Task input:
++++++
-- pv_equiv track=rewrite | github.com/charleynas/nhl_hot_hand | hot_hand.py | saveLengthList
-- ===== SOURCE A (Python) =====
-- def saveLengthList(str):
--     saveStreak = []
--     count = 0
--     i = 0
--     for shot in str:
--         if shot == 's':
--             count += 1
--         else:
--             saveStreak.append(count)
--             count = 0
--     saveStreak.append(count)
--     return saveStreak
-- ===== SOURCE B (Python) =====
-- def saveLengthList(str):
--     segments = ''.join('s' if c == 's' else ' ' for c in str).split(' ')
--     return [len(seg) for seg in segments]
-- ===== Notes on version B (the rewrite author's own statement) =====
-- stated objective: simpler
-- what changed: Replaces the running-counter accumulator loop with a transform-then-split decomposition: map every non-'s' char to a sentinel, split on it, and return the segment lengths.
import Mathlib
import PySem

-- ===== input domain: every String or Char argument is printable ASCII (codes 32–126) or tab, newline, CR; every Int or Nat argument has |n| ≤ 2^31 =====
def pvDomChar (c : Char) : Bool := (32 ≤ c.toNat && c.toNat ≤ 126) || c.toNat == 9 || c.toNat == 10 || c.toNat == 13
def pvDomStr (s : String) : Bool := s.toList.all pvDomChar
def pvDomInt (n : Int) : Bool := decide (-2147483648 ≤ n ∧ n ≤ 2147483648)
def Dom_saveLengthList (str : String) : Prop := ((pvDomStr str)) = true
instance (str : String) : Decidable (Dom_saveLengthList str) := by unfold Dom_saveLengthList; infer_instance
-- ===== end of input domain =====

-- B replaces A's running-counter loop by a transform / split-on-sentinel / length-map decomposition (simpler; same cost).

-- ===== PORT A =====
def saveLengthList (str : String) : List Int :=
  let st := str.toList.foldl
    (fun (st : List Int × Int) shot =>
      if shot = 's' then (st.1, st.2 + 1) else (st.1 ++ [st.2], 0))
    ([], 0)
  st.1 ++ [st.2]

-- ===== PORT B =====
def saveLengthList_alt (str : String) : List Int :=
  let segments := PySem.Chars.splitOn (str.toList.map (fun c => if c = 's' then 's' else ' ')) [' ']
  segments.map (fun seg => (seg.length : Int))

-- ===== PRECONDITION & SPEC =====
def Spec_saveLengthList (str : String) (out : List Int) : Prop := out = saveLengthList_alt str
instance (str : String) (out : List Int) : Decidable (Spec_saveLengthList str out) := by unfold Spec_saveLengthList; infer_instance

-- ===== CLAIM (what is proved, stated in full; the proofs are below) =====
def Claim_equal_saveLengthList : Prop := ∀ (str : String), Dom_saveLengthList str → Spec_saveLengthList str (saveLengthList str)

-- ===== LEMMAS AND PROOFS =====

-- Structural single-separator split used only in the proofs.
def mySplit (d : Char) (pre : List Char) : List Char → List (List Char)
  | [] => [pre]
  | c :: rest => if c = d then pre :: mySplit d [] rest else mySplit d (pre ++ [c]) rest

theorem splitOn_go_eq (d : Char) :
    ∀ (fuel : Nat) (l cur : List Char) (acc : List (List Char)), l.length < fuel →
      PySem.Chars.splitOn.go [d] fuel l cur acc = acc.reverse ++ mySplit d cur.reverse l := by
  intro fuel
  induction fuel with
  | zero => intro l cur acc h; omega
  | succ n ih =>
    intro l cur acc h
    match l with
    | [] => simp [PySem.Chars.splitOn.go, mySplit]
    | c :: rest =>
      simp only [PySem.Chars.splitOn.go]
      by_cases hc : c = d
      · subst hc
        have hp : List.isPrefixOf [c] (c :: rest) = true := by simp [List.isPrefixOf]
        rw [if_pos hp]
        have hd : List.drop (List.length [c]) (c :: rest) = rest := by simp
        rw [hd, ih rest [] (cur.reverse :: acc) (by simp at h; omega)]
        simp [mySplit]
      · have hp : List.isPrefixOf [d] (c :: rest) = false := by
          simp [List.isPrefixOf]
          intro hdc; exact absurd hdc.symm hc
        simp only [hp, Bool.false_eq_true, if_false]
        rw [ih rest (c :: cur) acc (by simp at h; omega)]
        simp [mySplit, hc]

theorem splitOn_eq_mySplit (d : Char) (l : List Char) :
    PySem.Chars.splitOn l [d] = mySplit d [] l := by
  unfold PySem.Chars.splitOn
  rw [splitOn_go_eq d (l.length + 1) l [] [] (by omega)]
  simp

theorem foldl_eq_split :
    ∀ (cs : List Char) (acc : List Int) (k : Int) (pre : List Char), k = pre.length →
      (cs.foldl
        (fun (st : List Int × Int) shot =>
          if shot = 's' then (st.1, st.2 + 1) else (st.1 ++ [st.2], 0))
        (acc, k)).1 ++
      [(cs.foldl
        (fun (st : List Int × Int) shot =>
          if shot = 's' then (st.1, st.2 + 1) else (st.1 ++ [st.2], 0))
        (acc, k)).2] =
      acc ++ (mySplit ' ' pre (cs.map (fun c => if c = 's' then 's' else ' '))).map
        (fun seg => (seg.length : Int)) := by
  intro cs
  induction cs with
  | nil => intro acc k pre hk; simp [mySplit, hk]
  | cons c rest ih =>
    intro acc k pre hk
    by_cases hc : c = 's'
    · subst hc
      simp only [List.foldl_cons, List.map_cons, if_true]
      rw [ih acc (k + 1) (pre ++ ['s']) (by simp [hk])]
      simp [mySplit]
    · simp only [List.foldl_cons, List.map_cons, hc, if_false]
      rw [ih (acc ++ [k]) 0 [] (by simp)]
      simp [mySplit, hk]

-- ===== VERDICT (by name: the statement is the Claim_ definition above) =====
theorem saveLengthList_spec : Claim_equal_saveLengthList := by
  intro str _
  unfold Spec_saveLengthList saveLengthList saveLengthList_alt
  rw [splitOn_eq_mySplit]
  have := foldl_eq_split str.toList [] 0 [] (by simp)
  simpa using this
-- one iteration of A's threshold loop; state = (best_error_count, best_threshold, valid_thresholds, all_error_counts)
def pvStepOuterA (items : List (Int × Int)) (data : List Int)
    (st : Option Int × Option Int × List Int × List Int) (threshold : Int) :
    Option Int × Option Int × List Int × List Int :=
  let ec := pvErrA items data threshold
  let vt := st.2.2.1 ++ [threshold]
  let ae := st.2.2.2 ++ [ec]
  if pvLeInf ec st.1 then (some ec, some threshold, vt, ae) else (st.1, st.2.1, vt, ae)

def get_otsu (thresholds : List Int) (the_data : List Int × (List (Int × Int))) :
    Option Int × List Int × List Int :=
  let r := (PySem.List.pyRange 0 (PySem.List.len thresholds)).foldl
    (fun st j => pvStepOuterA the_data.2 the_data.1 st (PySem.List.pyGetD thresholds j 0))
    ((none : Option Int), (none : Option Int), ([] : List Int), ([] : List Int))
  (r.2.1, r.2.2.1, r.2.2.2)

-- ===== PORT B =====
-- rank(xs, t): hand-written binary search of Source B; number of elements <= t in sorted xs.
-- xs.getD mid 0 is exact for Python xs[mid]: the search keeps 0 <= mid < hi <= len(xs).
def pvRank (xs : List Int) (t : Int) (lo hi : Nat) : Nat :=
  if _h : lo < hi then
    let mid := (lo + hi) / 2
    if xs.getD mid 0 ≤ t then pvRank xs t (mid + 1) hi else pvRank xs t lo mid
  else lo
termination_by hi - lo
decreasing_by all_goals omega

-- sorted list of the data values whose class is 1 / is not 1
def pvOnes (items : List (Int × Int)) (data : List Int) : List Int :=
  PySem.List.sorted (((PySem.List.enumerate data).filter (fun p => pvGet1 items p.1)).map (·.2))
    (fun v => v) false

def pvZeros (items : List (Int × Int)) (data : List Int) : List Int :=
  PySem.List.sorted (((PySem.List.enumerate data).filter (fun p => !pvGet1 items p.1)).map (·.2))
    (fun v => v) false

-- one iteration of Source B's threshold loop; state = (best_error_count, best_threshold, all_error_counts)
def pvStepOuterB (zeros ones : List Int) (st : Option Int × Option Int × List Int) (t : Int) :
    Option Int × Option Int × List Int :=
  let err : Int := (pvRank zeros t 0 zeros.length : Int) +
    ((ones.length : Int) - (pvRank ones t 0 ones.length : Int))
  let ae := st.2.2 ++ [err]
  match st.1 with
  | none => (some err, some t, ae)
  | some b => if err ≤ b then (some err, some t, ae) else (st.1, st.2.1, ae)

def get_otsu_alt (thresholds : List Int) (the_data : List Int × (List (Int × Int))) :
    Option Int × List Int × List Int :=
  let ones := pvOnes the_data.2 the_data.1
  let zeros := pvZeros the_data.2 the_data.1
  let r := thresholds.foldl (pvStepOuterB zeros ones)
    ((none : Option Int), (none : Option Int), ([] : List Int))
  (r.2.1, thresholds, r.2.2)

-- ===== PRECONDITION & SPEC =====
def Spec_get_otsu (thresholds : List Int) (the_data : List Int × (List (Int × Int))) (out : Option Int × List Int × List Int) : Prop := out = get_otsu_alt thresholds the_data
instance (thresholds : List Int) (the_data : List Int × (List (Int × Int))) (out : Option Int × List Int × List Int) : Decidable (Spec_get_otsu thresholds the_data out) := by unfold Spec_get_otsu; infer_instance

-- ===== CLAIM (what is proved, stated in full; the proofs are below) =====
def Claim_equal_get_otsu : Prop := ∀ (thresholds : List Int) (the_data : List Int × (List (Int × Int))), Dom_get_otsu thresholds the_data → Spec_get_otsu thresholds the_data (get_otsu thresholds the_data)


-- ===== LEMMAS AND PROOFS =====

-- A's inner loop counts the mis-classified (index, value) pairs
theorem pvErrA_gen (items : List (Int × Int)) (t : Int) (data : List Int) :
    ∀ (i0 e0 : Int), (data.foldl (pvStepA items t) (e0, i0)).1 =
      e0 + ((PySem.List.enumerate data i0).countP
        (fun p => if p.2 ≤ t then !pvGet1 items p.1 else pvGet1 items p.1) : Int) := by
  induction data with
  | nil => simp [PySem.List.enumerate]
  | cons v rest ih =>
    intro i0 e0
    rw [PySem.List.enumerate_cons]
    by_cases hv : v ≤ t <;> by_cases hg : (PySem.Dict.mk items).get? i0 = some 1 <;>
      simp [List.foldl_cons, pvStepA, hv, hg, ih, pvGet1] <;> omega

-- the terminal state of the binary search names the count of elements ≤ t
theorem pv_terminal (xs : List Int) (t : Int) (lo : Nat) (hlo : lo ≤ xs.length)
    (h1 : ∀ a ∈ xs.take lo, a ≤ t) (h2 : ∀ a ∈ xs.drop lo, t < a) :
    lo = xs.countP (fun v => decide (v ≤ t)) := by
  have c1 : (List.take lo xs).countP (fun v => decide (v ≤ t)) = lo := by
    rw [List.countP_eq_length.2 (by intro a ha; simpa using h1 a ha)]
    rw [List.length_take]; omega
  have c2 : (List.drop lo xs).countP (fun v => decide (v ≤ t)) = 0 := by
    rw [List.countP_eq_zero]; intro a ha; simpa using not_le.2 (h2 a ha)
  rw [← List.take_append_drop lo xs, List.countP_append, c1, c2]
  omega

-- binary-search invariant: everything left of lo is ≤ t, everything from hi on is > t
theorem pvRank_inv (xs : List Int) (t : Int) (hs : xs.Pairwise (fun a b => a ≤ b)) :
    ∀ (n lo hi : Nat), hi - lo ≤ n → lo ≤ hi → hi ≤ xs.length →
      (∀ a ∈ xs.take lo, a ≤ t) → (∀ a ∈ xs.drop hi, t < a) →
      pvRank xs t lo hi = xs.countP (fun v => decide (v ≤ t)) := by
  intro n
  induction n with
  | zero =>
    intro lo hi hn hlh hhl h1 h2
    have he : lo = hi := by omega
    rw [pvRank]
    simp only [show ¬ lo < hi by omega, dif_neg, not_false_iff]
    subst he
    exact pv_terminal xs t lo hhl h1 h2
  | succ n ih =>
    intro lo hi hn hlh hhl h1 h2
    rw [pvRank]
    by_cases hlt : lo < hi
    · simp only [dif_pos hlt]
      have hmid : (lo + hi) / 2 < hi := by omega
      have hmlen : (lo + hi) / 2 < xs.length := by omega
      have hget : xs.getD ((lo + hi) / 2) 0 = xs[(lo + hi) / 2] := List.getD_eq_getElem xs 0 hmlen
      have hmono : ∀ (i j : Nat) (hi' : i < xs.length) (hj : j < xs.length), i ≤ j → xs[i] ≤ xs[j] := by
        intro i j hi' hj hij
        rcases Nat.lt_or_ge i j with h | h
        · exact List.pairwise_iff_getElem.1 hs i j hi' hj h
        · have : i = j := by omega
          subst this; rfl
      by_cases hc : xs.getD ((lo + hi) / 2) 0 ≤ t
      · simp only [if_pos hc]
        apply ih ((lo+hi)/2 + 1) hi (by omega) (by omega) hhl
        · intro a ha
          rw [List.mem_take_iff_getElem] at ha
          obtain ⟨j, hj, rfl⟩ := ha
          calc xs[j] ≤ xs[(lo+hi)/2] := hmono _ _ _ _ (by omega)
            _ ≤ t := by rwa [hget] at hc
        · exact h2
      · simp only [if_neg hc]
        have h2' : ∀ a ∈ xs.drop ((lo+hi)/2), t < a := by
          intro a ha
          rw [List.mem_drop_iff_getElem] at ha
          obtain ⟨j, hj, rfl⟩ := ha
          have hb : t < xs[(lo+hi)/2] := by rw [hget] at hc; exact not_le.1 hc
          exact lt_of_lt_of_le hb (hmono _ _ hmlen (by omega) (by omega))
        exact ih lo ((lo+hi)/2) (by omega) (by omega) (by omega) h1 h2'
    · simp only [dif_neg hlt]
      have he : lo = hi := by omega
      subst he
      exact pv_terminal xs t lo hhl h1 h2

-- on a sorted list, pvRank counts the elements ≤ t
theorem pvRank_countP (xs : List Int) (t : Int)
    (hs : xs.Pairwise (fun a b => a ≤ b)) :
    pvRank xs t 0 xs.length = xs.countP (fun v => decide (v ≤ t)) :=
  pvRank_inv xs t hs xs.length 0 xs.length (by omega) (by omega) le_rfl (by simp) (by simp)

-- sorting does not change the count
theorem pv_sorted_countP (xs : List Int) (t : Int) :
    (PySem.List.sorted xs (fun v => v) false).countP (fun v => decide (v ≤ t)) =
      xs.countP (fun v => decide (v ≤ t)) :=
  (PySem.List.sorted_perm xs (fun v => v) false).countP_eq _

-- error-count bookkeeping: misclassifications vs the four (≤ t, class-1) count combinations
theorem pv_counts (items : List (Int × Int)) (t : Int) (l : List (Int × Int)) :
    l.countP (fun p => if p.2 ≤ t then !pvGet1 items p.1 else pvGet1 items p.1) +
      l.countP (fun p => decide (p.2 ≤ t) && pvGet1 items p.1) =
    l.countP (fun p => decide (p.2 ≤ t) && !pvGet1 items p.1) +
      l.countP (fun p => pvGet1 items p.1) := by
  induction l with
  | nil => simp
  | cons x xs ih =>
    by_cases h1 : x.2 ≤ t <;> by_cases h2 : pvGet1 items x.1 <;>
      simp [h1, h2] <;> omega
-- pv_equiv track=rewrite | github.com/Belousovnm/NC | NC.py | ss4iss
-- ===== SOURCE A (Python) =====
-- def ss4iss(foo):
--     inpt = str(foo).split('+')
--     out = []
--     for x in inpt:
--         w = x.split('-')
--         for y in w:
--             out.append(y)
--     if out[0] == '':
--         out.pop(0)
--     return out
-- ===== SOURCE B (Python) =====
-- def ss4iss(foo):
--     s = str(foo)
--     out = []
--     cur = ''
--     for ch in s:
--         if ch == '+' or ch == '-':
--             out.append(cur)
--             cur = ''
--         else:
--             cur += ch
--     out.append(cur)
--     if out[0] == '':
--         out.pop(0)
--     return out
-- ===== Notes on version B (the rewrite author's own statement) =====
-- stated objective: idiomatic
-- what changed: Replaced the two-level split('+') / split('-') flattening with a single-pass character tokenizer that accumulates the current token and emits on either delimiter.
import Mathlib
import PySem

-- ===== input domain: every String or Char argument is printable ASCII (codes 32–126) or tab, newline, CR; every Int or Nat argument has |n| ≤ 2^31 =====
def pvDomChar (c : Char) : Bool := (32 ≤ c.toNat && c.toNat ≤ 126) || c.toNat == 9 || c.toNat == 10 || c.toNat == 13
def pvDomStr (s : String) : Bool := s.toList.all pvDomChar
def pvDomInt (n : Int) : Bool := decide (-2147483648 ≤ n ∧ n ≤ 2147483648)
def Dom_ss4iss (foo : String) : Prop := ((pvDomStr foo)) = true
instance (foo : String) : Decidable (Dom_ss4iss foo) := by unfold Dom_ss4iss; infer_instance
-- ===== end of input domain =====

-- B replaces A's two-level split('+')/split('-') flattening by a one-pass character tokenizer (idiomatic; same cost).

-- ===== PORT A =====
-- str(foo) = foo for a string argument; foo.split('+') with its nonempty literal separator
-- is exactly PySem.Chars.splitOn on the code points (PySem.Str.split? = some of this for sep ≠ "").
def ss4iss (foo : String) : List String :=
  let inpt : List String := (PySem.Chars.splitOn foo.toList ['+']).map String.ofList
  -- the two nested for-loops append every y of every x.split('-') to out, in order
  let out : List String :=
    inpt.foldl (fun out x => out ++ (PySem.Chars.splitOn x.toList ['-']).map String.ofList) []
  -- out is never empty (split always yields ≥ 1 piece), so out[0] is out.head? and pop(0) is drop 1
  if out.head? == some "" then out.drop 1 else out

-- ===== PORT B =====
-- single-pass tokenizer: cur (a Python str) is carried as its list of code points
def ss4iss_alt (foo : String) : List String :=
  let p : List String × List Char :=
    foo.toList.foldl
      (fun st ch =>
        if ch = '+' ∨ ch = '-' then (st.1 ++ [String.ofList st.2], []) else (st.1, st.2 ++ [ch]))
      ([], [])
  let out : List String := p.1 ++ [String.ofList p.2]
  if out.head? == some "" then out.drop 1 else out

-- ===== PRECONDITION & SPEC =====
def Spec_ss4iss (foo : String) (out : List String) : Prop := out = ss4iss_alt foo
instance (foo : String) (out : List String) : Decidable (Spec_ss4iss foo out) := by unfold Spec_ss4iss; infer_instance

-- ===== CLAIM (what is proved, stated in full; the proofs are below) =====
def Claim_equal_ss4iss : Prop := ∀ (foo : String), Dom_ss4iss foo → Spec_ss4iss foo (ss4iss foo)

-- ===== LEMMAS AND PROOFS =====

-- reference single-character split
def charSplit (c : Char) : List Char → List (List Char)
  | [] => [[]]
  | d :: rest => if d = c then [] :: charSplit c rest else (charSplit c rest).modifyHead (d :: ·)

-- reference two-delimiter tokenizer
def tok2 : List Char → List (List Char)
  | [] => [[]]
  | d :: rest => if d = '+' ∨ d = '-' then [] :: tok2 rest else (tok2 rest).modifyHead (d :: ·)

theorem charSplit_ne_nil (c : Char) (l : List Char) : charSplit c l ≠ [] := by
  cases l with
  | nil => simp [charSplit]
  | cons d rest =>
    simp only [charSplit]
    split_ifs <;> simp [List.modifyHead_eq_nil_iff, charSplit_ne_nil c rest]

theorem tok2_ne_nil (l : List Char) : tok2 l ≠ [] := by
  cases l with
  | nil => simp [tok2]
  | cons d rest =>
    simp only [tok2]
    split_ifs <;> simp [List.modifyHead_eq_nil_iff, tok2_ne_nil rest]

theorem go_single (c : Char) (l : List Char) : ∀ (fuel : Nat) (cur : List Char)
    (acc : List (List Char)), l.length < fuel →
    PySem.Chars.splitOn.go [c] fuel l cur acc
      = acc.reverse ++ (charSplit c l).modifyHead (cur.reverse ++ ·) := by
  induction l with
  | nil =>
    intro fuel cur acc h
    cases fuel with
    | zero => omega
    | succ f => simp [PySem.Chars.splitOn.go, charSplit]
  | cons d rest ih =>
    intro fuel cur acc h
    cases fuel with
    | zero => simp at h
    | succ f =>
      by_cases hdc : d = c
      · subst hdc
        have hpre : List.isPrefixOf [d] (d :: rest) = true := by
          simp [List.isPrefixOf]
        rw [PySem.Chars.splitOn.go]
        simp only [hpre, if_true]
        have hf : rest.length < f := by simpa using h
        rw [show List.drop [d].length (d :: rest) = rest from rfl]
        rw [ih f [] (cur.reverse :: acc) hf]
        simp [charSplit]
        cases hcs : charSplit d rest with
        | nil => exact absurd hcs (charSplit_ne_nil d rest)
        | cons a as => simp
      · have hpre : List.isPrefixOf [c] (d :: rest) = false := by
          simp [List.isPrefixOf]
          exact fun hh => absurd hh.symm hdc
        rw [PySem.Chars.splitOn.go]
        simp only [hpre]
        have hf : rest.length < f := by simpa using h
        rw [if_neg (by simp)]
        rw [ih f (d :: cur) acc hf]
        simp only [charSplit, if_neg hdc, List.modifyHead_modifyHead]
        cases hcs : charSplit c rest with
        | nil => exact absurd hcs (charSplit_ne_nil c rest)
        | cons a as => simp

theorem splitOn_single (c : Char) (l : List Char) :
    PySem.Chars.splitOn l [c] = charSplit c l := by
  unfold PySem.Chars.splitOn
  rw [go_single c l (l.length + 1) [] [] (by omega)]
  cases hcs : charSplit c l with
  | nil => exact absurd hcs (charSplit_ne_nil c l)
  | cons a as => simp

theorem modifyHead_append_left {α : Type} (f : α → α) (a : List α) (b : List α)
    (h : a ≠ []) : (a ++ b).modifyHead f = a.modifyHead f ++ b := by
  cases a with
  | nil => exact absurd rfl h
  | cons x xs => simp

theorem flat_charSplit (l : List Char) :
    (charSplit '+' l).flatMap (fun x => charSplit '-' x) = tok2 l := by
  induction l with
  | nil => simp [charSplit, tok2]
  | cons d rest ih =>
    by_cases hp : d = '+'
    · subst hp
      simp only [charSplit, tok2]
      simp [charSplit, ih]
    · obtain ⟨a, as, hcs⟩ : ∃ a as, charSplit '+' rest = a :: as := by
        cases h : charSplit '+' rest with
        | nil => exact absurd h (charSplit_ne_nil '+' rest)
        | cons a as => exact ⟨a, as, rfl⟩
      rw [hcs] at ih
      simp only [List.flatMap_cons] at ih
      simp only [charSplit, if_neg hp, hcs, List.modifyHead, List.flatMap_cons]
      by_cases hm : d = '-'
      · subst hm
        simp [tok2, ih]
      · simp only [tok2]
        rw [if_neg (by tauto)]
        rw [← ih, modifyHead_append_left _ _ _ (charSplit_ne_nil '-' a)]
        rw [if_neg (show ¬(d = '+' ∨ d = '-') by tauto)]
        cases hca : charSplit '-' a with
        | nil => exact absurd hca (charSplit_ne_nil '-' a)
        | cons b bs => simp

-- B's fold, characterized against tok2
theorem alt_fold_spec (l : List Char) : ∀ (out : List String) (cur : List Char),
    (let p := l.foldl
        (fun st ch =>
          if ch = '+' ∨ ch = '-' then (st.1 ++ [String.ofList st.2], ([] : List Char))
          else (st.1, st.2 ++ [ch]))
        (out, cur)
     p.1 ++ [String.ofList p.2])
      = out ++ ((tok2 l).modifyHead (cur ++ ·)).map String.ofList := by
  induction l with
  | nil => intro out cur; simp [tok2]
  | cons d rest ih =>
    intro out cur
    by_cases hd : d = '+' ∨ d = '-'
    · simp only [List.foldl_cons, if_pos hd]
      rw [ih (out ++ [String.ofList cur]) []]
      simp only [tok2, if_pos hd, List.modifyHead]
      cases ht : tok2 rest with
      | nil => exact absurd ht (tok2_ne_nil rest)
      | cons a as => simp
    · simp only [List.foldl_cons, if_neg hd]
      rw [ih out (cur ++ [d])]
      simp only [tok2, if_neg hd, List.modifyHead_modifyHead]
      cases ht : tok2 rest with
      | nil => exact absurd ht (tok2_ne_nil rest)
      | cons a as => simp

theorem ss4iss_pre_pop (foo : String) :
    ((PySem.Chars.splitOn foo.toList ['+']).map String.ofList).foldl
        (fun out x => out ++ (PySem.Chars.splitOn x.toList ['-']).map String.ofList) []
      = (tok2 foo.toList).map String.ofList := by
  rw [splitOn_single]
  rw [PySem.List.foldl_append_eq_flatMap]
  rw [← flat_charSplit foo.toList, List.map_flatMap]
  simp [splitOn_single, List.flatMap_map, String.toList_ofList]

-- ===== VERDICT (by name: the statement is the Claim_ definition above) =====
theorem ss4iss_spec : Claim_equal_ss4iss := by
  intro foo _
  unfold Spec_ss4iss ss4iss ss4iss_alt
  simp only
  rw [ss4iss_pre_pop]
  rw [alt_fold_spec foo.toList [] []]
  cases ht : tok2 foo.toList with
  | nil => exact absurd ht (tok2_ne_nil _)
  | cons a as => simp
++++++
Problem requirements:
Scan the material above for the string "succ", and copy every line where it is found.

Response to this exercise:
  | succ n ih =>
  | succ n ih =>
    | succ f => simp [PySem.Chars.splitOn.go, charSplit]
    | succ f =>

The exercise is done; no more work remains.